▸ **TASK PROMPT**:
Your output should be the full listing, unchanged.

▸ **THE RECORDS**:

-- both sides are empty when m < 1 (unordered branch, 0 ≤ c, ¬D forces c = 0 there)
theorem pv_both_nil (m c : Int) (hm : m < 1) (hc : c = 0) :
    make_Kij_names m c false = make_Kij_names_alt m c false := by
  subst hc
  unfold make_Kij_names make_Kij_names_alt
  rw [if_neg (by simp), if_neg (by simp)]
  rw [show PySem.List.pyRange 1 (0 + 1) 1 = pvR 1 1 from rfl, pvR_nil (by omega)]
  rw [show PySem.List.pyRange (0 + 1) (0 + (m - 0) + 1) 1 = pvR 1 (m + 1) from by norm_num; rfl,
    pvR_nil (by omega)]
  rw [show PySem.List.pyRange 1 (m + 1) 1 = pvR 1 (m + 1) from rfl, pvR_nil (by omega)]
  simp [pvCwr2, pvComb2, pvProd2]

-- ===== VERDICT (by name: the statement is the Claim_ definition above) =====
theorem make_Kij_names_spec : Claim_unchanged_make_Kij_names := by
  intro m c r hdom hpre
  unfold Spec_make_Kij_names
  intro hD
  cases r with
  | true =>
    show make_Kij_names m c true = make_Kij_names_alt m c true
    unfold make_Kij_names make_Kij_names_alt
    rw [if_pos rfl, if_pos rfl]
    rw [show PySem.List.pyRange 1 (m + 1) 1 = pvR 1 (m + 1) from rfl, pv_cwr2_pvR 1 (m + 1)]
    simp [List.map_flatMap, List.map_map, Function.comp_def, pvR]
  | false =>
    have hc0 : 0 ≤ c := by
      rcases hpre with h | h
      · exact absurd h (by simp)
      · exact h
    unfold D_make_Kij_names at hD
    by_cases hcm : c ≤ m
    case neg =>
      -- ¬D and m < c force c = 0, m < 1: both branches produce []
      have h1 : ¬ (1 ≤ c) := fun h => hD ⟨rfl, h, by omega⟩
      exact pv_both_nil m c (by omega) (by omega)
    have hc : 0 ≤ c ∧ c ≤ m := ⟨hc0, hcm⟩
    show make_Kij_names m c false = make_Kij_names_alt m c false
    rw [pv_alt_else m c, pv_b1 m c hc.1 hc.2, pv_b2 m c hc.1 hc.2, pv_b3 m c hc.1 hc.2,
      pv_b4 m c hc.1 hc.2, pv_b5 m c hc.1 hc.2]
    unfold make_Kij_names
    rw [if_neg (by simp)]
    rw [show c + (m - c) + 1 = m + 1 from by ring,
      show pvF = (fun p : Int × Int => pvName p.1 p.2) from rfl]
    simp [List.map_map, Function.comp_def, pvR]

▸ **RESULT BELOW**:
-- both sides are empty when m < 1 (unordered branch, 0 ≤ c, ¬D forces c = 0 there)
theorem pv_both_nil (m c : Int) (hm : m < 1) (hc : c = 0) :
    make_Kij_names m c false = make_Kij_names_alt m c false := by
  subst hc
  unfold make_Kij_names make_Kij_names_alt
  rw [if_neg (by simp), if_neg (by simp)]
  rw [show PySem.List.pyRange 1 (0 + 1) 1 = pvR 1 1 from rfl, pvR_nil (by omega)]
  rw [show PySem.List.pyRange (0 + 1) (0 + (m - 0) + 1) 1 = pvR 1 (m + 1) from by norm_num; rfl,
    pvR_nil (by omega)]
  rw [show PySem.List.pyRange 1 (m + 1) 1 = pvR 1 (m + 1) from rfl, pvR_nil (by omega)]
  simp [pvCwr2, pvComb2, pvProd2]

-- ===== VERDICT (by name: the statement is the Claim_ definition above) =====
theorem make_Kij_names_spec : Claim_unchanged_make_Kij_names := by
  intro m c r hdom hpre
  unfold Spec_make_Kij_names
  intro hD
  cases r with
  | true =>
    show make_Kij_names m c true = make_Kij_names_alt m c true
    unfold make_Kij_names make_Kij_names_alt
    rw [if_pos rfl, if_pos rfl]
    rw [show PySem.List.pyRange 1 (m + 1) 1 = pvR 1 (m + 1) from rfl, pv_cwr2_pvR 1 (m + 1)]
    simp [List.map_flatMap, List.map_map, Function.comp_def, pvR]
  | false =>
    have hc0 : 0 ≤ c := by
      rcases hpre with h | h
      · exact absurd h (by simp)
      · exact h
    unfold D_make_Kij_names at hD
    by_cases hcm : c ≤ m
    case neg =>
      -- ¬D and m < c force c = 0, m < 1: both branches produce []
      have h1 : ¬ (1 ≤ c) := fun h => hD ⟨rfl, h, by omega⟩
      exact pv_both_nil m c (by omega) (by omega)
    have hc : 0 ≤ c ∧ c ≤ m := ⟨hc0, hcm⟩
    show make_Kij_names m c false = make_Kij_names_alt m c false
    rw [pv_alt_else m c, pv_b1 m c hc.1 hc.2, pv_b2 m c hc.1 hc.2, pv_b3 m c hc.1 hc.2,
      pv_b4 m c hc.1 hc.2, pv_b5 m c hc.1 hc.2]
    unfold make_Kij_names
    rw [if_neg (by simp)]
    rw [show c + (m - c) + 1 = m + 1 from by ring,
      show pvF = (fun p : Int × Int => pvName p.1 p.2) from rfl]
    simp [List.map_map, Function.comp_def, pvR]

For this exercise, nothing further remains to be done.